Correlation of Mark Totals

Joorden’s and Pare ran their correlation statistics on assignments that were marked on a scale from 1 to 10.  I can do the same type of analysis by simply running Pearson’s on the totals for each participant by each Grader.

Drum roll, please…

Decks and Cards

p(28) = 0.89, p < 0.01

Flights and Passengers

p(28) = 0.92, p < 0.01

Awesome!

Summary / Conclusion

I already showed before that my two Graders rarely agreed mark for mark, and that one Grader tended to give higher marks than the other.

The analysis with Pearson’s correlation co-efficient seems to suggest that, while there isn’t one-to-one agreement, there is certainly a significant correlation – with the majority of the criteria having a correlation with p < 0.01!

The total marks also show a very strong, significant, positive correlation.

Ok, so that’s the conclusion here:  the Graders marks do not match, but show moderate to high positive correlation to a significant degree.

How’s My Stats?

Did I screw up somewhere?  Am I making fallacious claims?  Let me know – post a comment!

2 thoughts on “Some More Results: Did the Graders Agree? – Part 2

  1. Jonathan Lung

    Interesting results. Wasn’t looking for stats errors and didn’t notice any. Your conclusion is that “the Graders marks do not match, but show moderate to high positive correlation to a significant degree”; so, assuming your statistics to be correct, even though you’ve found moderate to high correlation (and statistically significant), do you think there is sufficient correlation to say that it would be “fair” to let either grader’s mark stand?

    On a different note, you mentioned that Steve and Dwayne found five peer reviews were required to predict the TA’s grade; have you compared the granularity and degree of objectivity of your marking rubric and theirs?
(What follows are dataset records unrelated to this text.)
-- pv_equiv track=rewrite | github.com/AhnJooeon/kobok | Convert_Long_03.py | detect_first_cycle
-- ===== SOURCE A (Python) =====
-- def detect_first_cycle(codes: list[str]) -> list[str]:
--     if not codes:
--         return []
--     compact = [codes[0]] + [c for i, c in enumerate(codes[1:], 1) if c != codes[i-1]]
--     pattern = []
--     for c in compact:
--         if not pattern:
--             pattern.append(c); continue
--         if c == pattern[0]:
--             break
--         if c not in pattern:
--             pattern.append(c)
--     return pattern if pattern else [compact[0]]
-- ===== SOURCE B (Python) =====
-- def detect_first_cycle(codes: list[str]) -> list[str]:
--     if not codes:
--         return []
--     head = codes[0]
--     cut, prev = 1, head
--     for c in codes[1:]:
--         if c == head and prev != head:
--             break
--         cut += 1
--         prev = c
--     return list(dict.fromkeys(codes[:cut]))
-- ===== Notes on version B (the rewrite author's own statement) =====
-- stated objective: faster
-- what changed: B never constructs A's consecutive-dedup list 'compact' at all: it locates the cycle boundary directly on the raw codes (break at the first element equal to the head whose predecessor is not the head) and returns dict.fromkeys of that raw prefix, using the fact that order-preserving distinct-dedup makes the run-collapsing pass redundant.
import Mathlib
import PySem

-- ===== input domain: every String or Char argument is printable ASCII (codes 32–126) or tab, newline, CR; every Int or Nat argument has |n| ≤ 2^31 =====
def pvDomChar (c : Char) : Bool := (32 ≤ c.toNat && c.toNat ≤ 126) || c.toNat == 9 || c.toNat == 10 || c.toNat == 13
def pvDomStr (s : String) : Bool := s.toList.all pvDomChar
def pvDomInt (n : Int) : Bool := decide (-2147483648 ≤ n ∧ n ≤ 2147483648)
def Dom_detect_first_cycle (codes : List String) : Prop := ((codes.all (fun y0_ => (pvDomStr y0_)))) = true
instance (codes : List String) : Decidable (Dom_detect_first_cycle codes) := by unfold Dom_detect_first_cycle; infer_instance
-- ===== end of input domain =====

-- B never builds A's consecutive-dedup list: it finds the cycle boundary directly on the raw
-- codes (first element equal to the head whose predecessor is not the head) and returns the
-- order-preserving distinct elements of that raw prefix; a timing run measures the speed.

-- ===== PORT A =====
-- the 'for c in compact' loop of A, with its early 'break'
def patLoop : List String → List String → List String
  | [], pat => pat
  | c :: cs, pat =>
    if pat.isEmpty then patLoop cs (pat ++ [c])
    else if some c = PySem.List.pyGet? pat 0 then pat
    else if pat.contains c then patLoop cs pat
    else patLoop cs (pat ++ [c])

def detect_first_cycle (codes : List String) : List String :=
  match codes with
  | [] => []
  | c0 :: _ =>
    let compact := c0 :: (PySem.List.enumerate (PySem.List.slice codes (some 1) none) 1).filterMap
        (fun p => if PySem.List.pyGet? codes (p.1 - 1) ≠ some p.2 then some p.2 else none)
    let pattern := patLoop compact []
    if pattern.isEmpty then [PySem.List.pyGetD compact 0 ""] else pattern

-- ===== PORT B =====
-- the 'for c in codes[1:]' counting loop of B: number of further elements taken before the break
def bCut (head : String) : String → List String → Nat
  | _, [] => 0
  | prev, c :: cs => if c = head ∧ prev ≠ head then 0 else 1 + bCut head c cs

def detect_first_cycle_alt (codes : List String) : List String :=
  match codes with
  | [] => []
  | head :: rest =>
    let cut : Nat := 1 + bCut head head rest
    PySem.List.dedup (PySem.List.slice codes none (some (cut : Int)))

-- ===== PRECONDITION & SPEC =====
def Spec_detect_first_cycle (codes : List String) (out : List String) : Prop := out = detect_first_cycle_alt codes
instance (codes : List String) (out : List String) : Decidable (Spec_detect_first_cycle codes out) := by unfold Spec_detect_first_cycle; infer_instance

-- ===== CLAIM (what is proved, stated in full; the proofs are below) =====
def Claim_equal_detect_first_cycle : Prop := ∀ (codes : List String), Dom_detect_first_cycle codes → Spec_detect_first_cycle codes (detect_first_cycle codes)

-- ===== LEMMAS AND PROOFS =====

-- clean specification of the consecutive-dedup step: keep c iff c ≠ its predecessor (prev = predecessor of the head)
def da (prev : String) : List String → List String
  | [] => []
  | c :: cs => if c = prev then da c cs else c :: da c cs

-- A's comprehension over enumerate equals da
theorem a_compact_eq (l : List String) : ∀ (pre : List String) (hp : pre ≠ []),
    (PySem.List.enumerate l pre.length).filterMap
        (fun p => if PySem.List.pyGet? (pre ++ l) (p.1 - 1) ≠ some p.2 then some p.2 else none)
      = da (pre.getLast hp) l := by
  induction l with
  | nil => intro pre hp; simp [PySem.List.enumerate, da]
  | cons c cs ih =>
    intro pre hp
    rw [PySem.List.enumerate_cons]
    have hidx : PySem.List.pyGet? (pre ++ c :: cs) ((pre.length : Int) - 1) = some (pre.getLast hp) := by
      have h1 : ((pre.length : Int) - 1) = ((pre.length - 1 : Nat) : Int) := by
        have := List.length_pos_iff.mpr hp
        omega
      rw [h1, PySem.List.pyGet?_natCast]
      rw [List.getElem?_append_left (by have := List.length_pos_iff.mpr hp; omega)]
      rw [List.getLast_eq_getElem]
      simp
    have hpre' : pre ++ [c] ≠ [] := by simp
    have hrec := ih (pre ++ [c]) hpre'
    have hlast : (pre ++ [c]).getLast hpre' = c := by simp
    have hlen : (pre ++ [c]).length = pre.length + 1 := by simp
    have happ : pre ++ c :: cs = (pre ++ [c]) ++ cs := by simp
    by_cases hc : c = pre.getLast hp
    · rw [List.filterMap_cons_none (by rw [hidx]; simp [hc])]
      have hda : da (pre.getLast hp) (c :: cs) = da c cs := by simp [da, hc]
      rw [hda, happ, show ((pre.length : Int) + 1) = (((pre ++ [c]).length : Nat) : Int) by simp]
      rw [hlast] at hrec; exact hrec
    · rw [List.filterMap_cons_some (by rw [hidx, if_pos (by simpa using fun h => hc (Eq.symm h))])]
      have hda : da (pre.getLast hp) (c :: cs) = c :: da c cs := by simp [da, hc]
      rw [hda, happ, show ((pre.length : Int) + 1) = (((pre ++ [c]).length : Nat) : Int) by simp]
      rw [hlast] at hrec; rw [hrec]

-- patLoop on a nonempty pattern is Set.add-folding the ≠-head prefix
theorem patLoop_eq (R : List String) : ∀ (pat : List String) (h : pat ≠ []),
    patLoop R pat = (R.takeWhile (fun c => c ≠ pat.head h)).foldl PySem.Set.add pat := by
  induction R with
  | nil => intro pat h; simp [patLoop]
  | cons c cs ih =>
    intro pat h
    simp only [patLoop, List.isEmpty_iff, if_neg h]
    have hget : PySem.List.pyGet? pat 0 = some (pat.head h) := by
      cases pat with
      | nil => exact absurd rfl h
      | cons a as => simp [PySem.List.pyGet?, PySem.List.pyIdx?]
    rw [hget]
    by_cases hc : c = pat.head h
    · rw [if_pos (by rw [hc])]
      have htw : List.takeWhile (fun x => decide (x ≠ pat.head h)) (c :: cs) = [] := by
        rw [List.takeWhile_cons, if_neg (by simp [hc])]
      rw [htw, List.foldl_nil]
    · rw [if_neg (by simpa using hc)]
      have htw : List.takeWhile (fun x => decide (x ≠ pat.head h)) (c :: cs) =
          c :: List.takeWhile (fun x => decide (x ≠ pat.head h)) cs := by
        rw [List.takeWhile_cons, if_pos (by simpa using hc)]
      rw [htw, List.foldl_cons]
      by_cases hm : c ∈ pat
      · rw [if_pos (List.contains_iff_mem.mpr hm), ih pat h]
        have : PySem.Set.add pat c = pat := by simp [PySem.Set.add, hm]
        rw [this]
      · rw [if_neg (fun hx => hm (List.contains_iff_mem.mp hx))]
        have hadd : PySem.Set.add pat c = pat ++ [c] := by simp [PySem.Set.add, hm]
        have hne : pat ++ [c] ≠ [] := by simp
        have hh : (pat ++ [c]).head hne = pat.head h := List.head_append_of_ne_nil h
        rw [ih (pat ++ [c]) hne, hadd, hh]

theorem foldl_add_ne_nil (l : List String) : ∀ (pat : List String), pat ≠ [] →
    l.foldl PySem.Set.add pat ≠ [] := by
  induction l with
  | nil => intro pat h; simpa
  | cons c cs ih =>
    intro pat h
    rw [List.foldl_cons]
    apply ih
    simp only [PySem.Set.add]
    split
    · exact h
    · simp

theorem dedup_cons (c0 : String) (T : List String) :
    PySem.List.dedup (c0 :: T) = T.foldl PySem.Set.add [c0] := by
  rw [PySem.List.dedup_eq_ofList, PySem.Set.ofList_eq_foldl, List.foldl_cons]
  simp [PySem.Set.add]

-- key bridge: Set.add-folding the ≠-head prefix of the run-collapsed list equals
-- Set.add-folding the raw prefix cut by bCut (consecutive duplicates are absorbed by Set.add)
theorem fold_da_take (c0 : String) (l : List String) : ∀ (prev : String) (acc : List String),
    prev ∈ acc → c0 ∈ acc →
    ((da prev l).takeWhile (fun c => c ≠ c0)).foldl PySem.Set.add acc
      = (l.take (bCut c0 prev l)).foldl PySem.Set.add acc := by
  induction l with
  | nil => intro prev acc _ _; simp [da, bCut]
  | cons c cs ih =>
    intro prev acc hprev hc0
    by_cases hcp : c = prev
    · -- run continues: da collapses c; bCut cannot break (c = prev)
      have hnb : ¬(c = c0 ∧ prev ≠ c0) := by rintro ⟨rfl, hne⟩; exact hne hcp.symm
      rw [show da prev (c :: cs) = da c cs by simp [da, hcp],
          show bCut c0 prev (c :: cs) = 1 + bCut c0 c cs by simp [bCut, hnb]]
      rw [show (1 + bCut c0 c cs) = bCut c0 c cs + 1 by omega, List.take_succ_cons,
          List.foldl_cons,
          show PySem.Set.add acc c = acc by simp [PySem.Set.add]; exact hcp ▸ hprev]
      exact ih c acc (hcp ▸ hprev) hc0
    · by_cases hch : c = c0
      · -- break on both sides
        have hpne : prev ≠ c0 := fun h => hcp (hch.trans h.symm)
        rw [show da prev (c :: cs) = c :: da c cs by simp [da, hcp],
            show bCut c0 prev (c :: cs) = 0 by simp [bCut, hch, hpne]]
        rw [List.takeWhile_cons, if_neg (by simp [hch])]
        simp
      · -- both sides take c and continue with acc' = Set.add acc c
        rw [show da prev (c :: cs) = c :: da c cs by simp [da, hcp],
            show bCut c0 prev (c :: cs) = 1 + bCut c0 c cs by
              simp [bCut]; intro h; exact absurd h hch]
        rw [List.takeWhile_cons, if_pos (by simp [hch]),
            show (1 + bCut c0 c cs) = bCut c0 c cs + 1 by omega, List.take_succ_cons,
            List.foldl_cons, List.foldl_cons]
        have hmem : c ∈ PySem.Set.add acc c := by
          simp [PySem.Set.add]; split <;> simp_all
        have hc0' : c0 ∈ PySem.Set.add acc c := by
          simp [PySem.Set.add]; split <;> simp [hc0]
        exact ih c (PySem.Set.add acc c) hmem hc0'

-- ===== VERDICT (by name: the statement is the Claim_ definition above) =====
theorem detect_first_cycle_spec : Claim_equal_detect_first_cycle := by
  intro codes _
  unfold Spec_detect_first_cycle detect_first_cycle detect_first_cycle_alt
  cases codes with
  | nil => simp
  | cons c0 rest =>
    have hA : (PySem.List.enumerate (PySem.List.slice (c0 :: rest) (some 1) none) 1).filterMap
        (fun p => if PySem.List.pyGet? (c0 :: rest) (p.1 - 1) ≠ some p.2 then some p.2 else none)
        = da c0 rest := by
      have h1 := a_compact_eq rest [c0] (by simp)
      simpa only [List.cons_append, List.nil_append, List.length_cons, List.length_nil,
        Nat.zero_add, Nat.cast_one, List.getLast_singleton,
        PySem.List.slice_from_one, List.tail_cons] using h1
    rw [hA]
    dsimp only
    set R := da c0 rest with hR
    have hstep : patLoop (c0 :: R) [] = patLoop R [c0] := by simp [patLoop]
    have hpat : patLoop (c0 :: R) [] =
        (R.takeWhile (fun c => decide (c ≠ c0))).foldl PySem.Set.add [c0] := by
      rw [hstep]; exact patLoop_eq R [c0] (by simp)
    have hne2 : ¬((R.takeWhile (fun c => decide (c ≠ c0))).foldl PySem.Set.add [c0]).isEmpty = true := by
      rw [List.isEmpty_iff]; exact foldl_add_ne_nil _ [c0] (by simp)
    rw [hpat, if_neg hne2]
    rw [PySem.List.slice_to_natCast,
        show (1 + bCut c0 c0 rest) = bCut c0 c0 rest + 1 by omega, List.take_succ_cons,
        dedup_cons]
    exact fold_da_take c0 rest c0 [c0] (by simp) (by simp)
It seems like a necessary step if you want to see if the results for computer science are consistent with theirs. While I don’t have a copy of Steve’s rubric, I would guess that your rubric is much more comprehensive and detailed since you’re dealing with things on a method-by-method basis. On the other hand, who knows… if you had *less* granularity, you’re dealing with an average of averages and might get even better correlation. Anyway, that sounds like a different experiment entirely.

  2. Mike

    @Jonathan:

    Sorry it took so long to get back to you on this.

    > do you think there is sufficient correlation to say that it would be “fair” to let either grader’s mark stand?

    Good question. I think, for the most part, after adjustments (instructors *do* tend to adjust grades to compensate for “harder” and “easier” TAs), it would be fair to let the grader’s mark stand. If a set of students complained, I might be compelled to take a closer look.

    But then again, I’ve never been a course instructor. 😉

    > have you compared the granularity and degree of objectivity of your marking rubric and theirs?

    Joorden’s and Pare’s experiment was slightly different in that they didn’t really use a rubric. Instead, the assignments were marked out of 10.

    The advantage of this design is that if there is some interesting correlation, we *might* see different behaviour in the design and correctness criteria…and if not, no loss.